Cape Town – New footage has emerged of the late president Nelson Mandela speaking with a journalist in 1956, five years earlier than what was thought to have been his first television interview.
It was previously believed that the freedom fighter's first televised interview was with British journalist Brian Widlake while he was underground in May 1961.
Challenging this is footage believed to have been filmed during a break at the 1956 Treason Trial.
The short black-and-white clip shows a smartly-dressed Mandela answering questions at the Old Synagogue in Pretoria. The venue was used as a court.
Mandela told the camera, "From the very beginning, the African National Congress set itself the task of fighting against white supremacy.

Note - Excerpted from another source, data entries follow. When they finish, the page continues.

-- pv_equiv track=rewrite | github.com/ninepig/leecode_dd_2024 | zmianjing/dd/ddIntervewviewAnotherRound/searchSuggestionSystem.py | searchByPrefix
-- ===== SOURCE A (Python) =====
-- def searchByPrefix(prefix, products):
--     index = 0
--     for idx,name in enumerate(products):
--         if prefix == name[:len(prefix)]:
--             index = idx
--             break
--     res = []
--     for i in range(index,min(index + 3, len(products))): ## either 3 after idx or end of target
--         if prefix == products[i][:len(prefix)] : ##double confirm has same prefix to avoid problem
--             res.append(products[i])
--
--     return res
-- ===== SOURCE B (Python) =====
-- def searchByPrefix(prefix, products):
--     matches = [(i, p) for i, p in enumerate(products) if p.startswith(prefix)]
--     if not matches:
--         return []
--     bound = matches[0][0] + 3
--     res = []
--     for i, p in matches:
--         if i >= bound:
--             break
--         res.append(p)
--     return res
-- ===== Notes on version B (the rewrite author's own statement) =====
-- stated objective: alternative
-- what changed: B builds the full index-annotated list of prefix matches in one filtering pass and then take-whiles it below first_match_index+3, instead of A's find-first-index loop followed by a bounded index-range re-scan with repeated slice comparisons.
import Mathlib
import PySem

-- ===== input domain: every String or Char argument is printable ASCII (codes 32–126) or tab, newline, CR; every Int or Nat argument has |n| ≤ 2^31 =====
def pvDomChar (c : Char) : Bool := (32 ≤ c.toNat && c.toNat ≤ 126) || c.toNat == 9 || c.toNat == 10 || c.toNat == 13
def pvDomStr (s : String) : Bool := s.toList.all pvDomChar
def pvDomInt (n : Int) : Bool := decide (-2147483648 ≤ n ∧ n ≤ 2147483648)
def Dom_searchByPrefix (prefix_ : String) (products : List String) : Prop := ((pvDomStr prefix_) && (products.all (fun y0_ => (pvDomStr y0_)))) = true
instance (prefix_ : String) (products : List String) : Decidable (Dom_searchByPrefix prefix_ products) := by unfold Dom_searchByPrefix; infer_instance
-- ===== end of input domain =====

-- B builds the full index-annotated match list in one filtering pass and then take-whiles it
-- below first_match_index+3, instead of A's find-first loop plus index-range re-scan;
-- objective: alternative. A and B are proved to return the same list.


-- ===== PORT A =====
-- Python's enumerate(products), ported by hand (exact: pairs (index, element) from index i)
def pvEnum {α : Type} (i : Nat) : List α → List (Nat × α)
  | [] => []
  | x :: xs => (i, x) :: pvEnum (i + 1) xs

-- A's first loop: 'index = 0; for idx,name in enumerate(products): if prefix == name[:len(prefix)]: index = idx; break'
def pvAFind (prefix_ : String) : List (Nat × String) → Int
  | [] => 0
  | (idx, name) :: rest =>
      if prefix_ == PySem.Str.slice name none (some (PySem.Str.len prefix_)) then (idx : Int)
      else pvAFind prefix_ rest

def searchByPrefix (prefix_ : String) (products : List String) : List String :=
  let index := pvAFind prefix_ (pvEnum 0 products)
  (PySem.List.pyRange index (min (index + 3) (products.length : Int))).foldl
    (fun res i =>
      if prefix_ == PySem.Str.slice (PySem.List.pyGetD products i "") none (some (PySem.Str.len prefix_)) then
        res ++ [PySem.List.pyGetD products i ""]
      else res) []

-- ===== PORT B =====
-- B's final loop: 'for i, p in matches: if i >= bound: break; res.append(p)'
def pvBOut (bound : Nat) : List (Nat × String) → List String
  | [] => []
  | (i, p) :: rest => if bound ≤ i then [] else p :: pvBOut bound rest

-- B: 'matches = [(i,p) for i,p in enumerate(products) if p.startswith(prefix)];
--     if not matches: return []; bound = matches[0][0] + 3; <loop above>'
def searchByPrefix_alt (prefix_ : String) (products : List String) : List String :=
  let ms0 := (pvEnum 0 products).filter (fun ip => PySem.Str.startswith ip.2 prefix_)
  match ms0 with
  | [] => []
  | (j0, p0) :: ms => pvBOut (j0 + 3) ((j0, p0) :: ms)

-- ===== PRECONDITION & SPEC =====
def Spec_searchByPrefix (prefix_ : String) (products : List String) (out : List String) : Prop := out = searchByPrefix_alt prefix_ products
instance (prefix_ : String) (products : List String) (out : List String) : Decidable (Spec_searchByPrefix prefix_ products out) := by unfold Spec_searchByPrefix; infer_instance

-- ===== CLAIM (what is proved, stated in full; the proofs are below) =====
def Claim_equal_searchByPrefix : Prop := ∀ (prefix_ : String) (products : List String), Dom_searchByPrefix prefix_ products → Spec_searchByPrefix prefix_ products (searchByPrefix prefix_ products)

-- ===== LEMMAS AND PROOFS =====

-- B's dispatch on the match list, named so the proofs can recurse over the tail
def pvBDispatch : List (Nat × String) → List String
  | [] => []
  | (j0, p0) :: ms => pvBOut (j0 + 3) ((j0, p0) :: ms)

theorem pvAlt_eq (prefix_ : String) (products : List String) :
    searchByPrefix_alt prefix_ products =
      pvBDispatch ((pvEnum 0 products).filter (fun ip => PySem.Str.startswith ip.2 prefix_)) := by
  unfold searchByPrefix_alt pvBDispatch
  cases (pvEnum 0 products).filter (fun ip => PySem.Str.startswith ip.2 prefix_) with
  | nil => rfl
  | cons hd tl => cases hd; rfl

-- A's match test 'prefix == name[:len(prefix)]' is B's 'name.startswith(prefix)'
theorem pvCondEq (prefix_ name : String) :
    (prefix_ == PySem.Str.slice name none (some (PySem.Str.len prefix_))) =
      PySem.Str.startswith name prefix_ := by
  rw [Bool.eq_iff_iff, beq_iff_eq, PySem.Str.startswith_eq, PySem.Chars.startswith_iff,
    List.prefix_iff_eq_take, ← String.toList_inj]
  simp [PySem.Str.toList_slice, PySem.Str.len_eq, PySem.List.slice_to_natCast]

-- A's second loop starting at j equals the filtered 3-window (when j ≤ length)
theorem pvAFold_eq (prefix_ : String) (products : List String) (j : Nat) (hj : j ≤ products.length) :
    (PySem.List.pyRange (j : Int) (min ((j : Int) + 3) (products.length : Int))).foldl
      (fun res i =>
        if prefix_ == PySem.Str.slice (PySem.List.pyGetD products i "") none (some (PySem.Str.len prefix_)) then
          res ++ [PySem.List.pyGetD products i ""]
        else res) []
      = ((products.drop j).take 3).filter (fun p => PySem.Str.startswith p prefix_) := by
  simp only [pvCondEq]
  suffices h : ∀ (m j : Nat), j ≤ products.length →
      (PySem.List.pyRange (j : Int) (min ((j : Int) + (m : Int)) (products.length : Int))).foldl
        (fun res i =>
          if PySem.Str.startswith (PySem.List.pyGetD products i "") prefix_ then
            res ++ [PySem.List.pyGetD products i ""]
          else res) []
        = ((products.drop j).take m).filter (fun p => PySem.Str.startswith p prefix_) by
    have h3 := h 3 j hj
    norm_num at h3
    exact h3
  intro m
  induction m with
  | zero =>
    intro j hj
    have h0 : min ((j : Int) + ((0 : Nat) : Int)) (products.length : Int) = (j : Int) := by
      push_cast; omega
    rw [h0]
    simp [PySem.List.pyRange]
  | succ m ih =>
    intro j hj
    rcases Nat.lt_or_ge j products.length with hlt | hge
    · have hmin : (j : Int) < min ((j : Int) + ((m + 1 : Nat) : Int)) (products.length : Int) := by
        push_cast; omega
      rw [PySem.List.pyRange_one_cons hmin, List.foldl_cons]
      have hget : PySem.List.pyGetD products (j : Int) "" = products[j] := by
        rw [PySem.List.pyGetD_eq_getElem products "" (by positivity) (by exact_mod_cast hlt)]
        simp
      have hdrop : products.drop j = products[j] :: products.drop (j + 1) :=
        List.drop_eq_getElem_cons hlt
      have hm2 : min ((j : Int) + ((m + 1 : Nat) : Int)) (products.length : Int)
          = min (((j + 1 : Nat) : Int) + ((m : Nat) : Int)) (products.length : Int) := by
        push_cast; omega
      have hc1 : ((j : Int) + 1) = ((j + 1 : Nat) : Int) := by push_cast; omega
      have ih' := ih (j + 1) hlt
      rw [hget, hdrop, hc1, hm2, List.take_succ_cons, List.filter_cons]
      by_cases hp : PySem.Str.startswith products[j] prefix_
      · rw [if_pos hp, if_pos hp]
        rw [PySem.List.foldl_append_if (fun i => PySem.Str.startswith (PySem.List.pyGetD products i "") prefix_) (fun i => PySem.List.pyGetD products i "")] at ih' ⊢
        simp only [List.nil_append, List.singleton_append] at ih' ⊢
        rw [ih']
      · rw [if_neg hp, if_neg hp]
        exact ih'
    · have hj' : j = products.length := le_antisymm hj hge
      have h0 : min ((j : Int) + ((m + 1 : Nat) : Int)) (products.length : Int) = (j : Int) := by
        push_cast; omega
      rw [h0]
      simp [PySem.List.pyRange, hj', List.drop_length]

-- B's bounded loop over the filtered enumeration is the filtered take of the underlying list
theorem pvBOut_filter (prefix_ : String) (l : List String) :
    ∀ (i b : Nat),
      pvBOut b ((pvEnum i l).filter (fun ip => PySem.Str.startswith ip.2 prefix_))
        = (l.take (b - i)).filter (fun p => PySem.Str.startswith p prefix_) := by
  induction l with
  | nil => intro i b; simp [pvEnum, pvBOut]
  | cons x xs ih =>
    intro i b
    simp only [pvEnum, List.filter_cons]
    by_cases hb : b ≤ i
    · have hbi : b - i = 0 := by omega
      have hbi1 : b - (i + 1) = 0 := by omega
      by_cases hp : PySem.Str.startswith x prefix_
      · simp only [hp, if_pos, pvBOut, if_pos hb, hbi, List.take_zero, List.filter_nil]
      · have h1 := ih (i + 1) b
        rw [hbi1, List.take_zero, List.filter_nil] at h1
        simp only [hp, Bool.false_eq_true, if_false, hbi, List.take_zero, List.filter_nil]
        exact h1
    · have hbi : b - i = (b - (i + 1)) + 1 := by omega
      by_cases hp : PySem.Str.startswith x prefix_
      · simp only [hp, if_pos, pvBOut, if_neg hb, hbi, List.take_succ_cons, List.filter_cons]
        rw [ih (i + 1) b]
      · simp only [hp, Bool.false_eq_true, if_false, hbi, List.take_succ_cons, List.filter_cons]
        rw [ih (i + 1) b]

-- main invariant: from position i (all earlier products failing the test), B's dispatch on the
-- filtered enumeration equals A's find-then-rescan
theorem pvMain (prefix_ : String) (products : List String) :
    ∀ (tail : List String) (i : Nat), products.drop i = tail →
      (∀ x ∈ products.take i, PySem.Str.startswith x prefix_ = false) →
      pvBDispatch ((pvEnum i tail).filter (fun ip => PySem.Str.startswith ip.2 prefix_)) =
        (PySem.List.pyRange (pvAFind prefix_ (pvEnum i tail))
            (min ((pvAFind prefix_ (pvEnum i tail)) + 3) (products.length : Int))).foldl
          (fun res k =>
            if prefix_ == PySem.Str.slice (PySem.List.pyGetD products k "") none (some (PySem.Str.len prefix_)) then
              res ++ [PySem.List.pyGetD products k ""]
            else res) [] := by
  intro tail
  induction tail with
  | nil =>
    intro i hdrop hfail
    have hi : products.length ≤ i := List.drop_eq_nil_iff.mp hdrop
    simp only [pvEnum, pvAFind, List.filter_nil, pvBDispatch]
    have hA := pvAFold_eq prefix_ products 0 (Nat.zero_le _)
    rw [Nat.cast_zero] at hA
    rw [hA, eq_comm, List.filter_eq_nil_iff]
    intro x hx
    have hxp : x ∈ products := List.mem_of_mem_take hx
    have htake : products.take i = products := List.take_of_length_le hi
    rw [← htake] at hxp
    rw [hfail x hxp]
    simp
  | cons name rest ih =>
    intro i hdrop hfail
    have hi : i < products.length := by
      by_contra hc
      rw [List.drop_eq_nil_of_le (Nat.le_of_not_lt hc)] at hdrop
      simp at hdrop
    have hname : products[i] = name := by
      have h2 := List.drop_eq_getElem_cons hi
      rw [hdrop] at h2
      injection h2 with h1 _
      exact h1.symm
    simp only [pvEnum, pvAFind, List.filter_cons]
    rw [pvCondEq prefix_ name]
    by_cases hp : PySem.Str.startswith name prefix_
    · rw [if_pos hp]
      simp only [hp, if_pos]
      have hW := pvBOut_filter prefix_ (name :: rest) i (i + 3)
      simp only [pvEnum, List.filter_cons, hp, if_pos] at hW
      have hW' : pvBDispatch ((i, name) :: (pvEnum (i + 1) rest).filter (fun ip => PySem.Str.startswith ip.2 prefix_))
          = ((name :: rest).take (i + 3 - i)).filter (fun p => PySem.Str.startswith p prefix_) := by
        unfold pvBDispatch
        exact hW
      rw [hW']
      have h3 : i + 3 - i = 3 := by omega
      rw [h3, ← hdrop]
      exact (pvAFold_eq prefix_ products i (Nat.le_of_lt hi)).symm
    · rw [if_neg hp]
      simp only [hp, Bool.false_eq_true, if_false]
      apply ih (i + 1)
      · have h3 := congrArg (List.drop 1) hdrop
        simpa [List.drop_drop, Nat.add_comm] using h3
      · intro x hx
        rw [List.take_add_one, List.getElem?_eq_getElem hi, hname] at hx
        simp only [Option.toList_some, List.mem_append, List.mem_singleton] at hx
        rcases hx with hx | hx
        · exact hfail x hx
        · rw [hx]
          exact Bool.eq_false_iff.mpr hp

-- ===== VERDICT (by name: the statement is the Claim_ definition above) =====
theorem searchByPrefix_spec : Claim_equal_searchByPrefix := by
  intro prefix_ products _
  unfold Spec_searchByPrefix searchByPrefix
  rw [pvAlt_eq]
  exact (pvMain prefix_ products products 0 rfl (by simp)).symm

We have always regarded it as wrong for one racial group to dominate another racial group," he said.
"And from the very beginning, the African National Congress has fought without hesitation against all forms of racial discrimination and we shall continue to do so until freedom is achieved."
Neither the interviewer, nor the exact date of the interview, was known at this stage.
The Nelson Mandela Foundation said on Thursday that a Netherlands broadcaster, AVRO, transmitted the video on January 31, 1961.
The rights holder, AVROTROS, waived its licence fee for the foundation and authorised that it could use it for a year.
Zanele Riba, the foundation's archivist, said they were excited to have in their hands such historical material.
The footage was included in a programme on apartheid South Africa, called Boeren en Bantoes. Among those interviewed were anti-apartheid activists Ahmed Kathrada and Helen Joseph.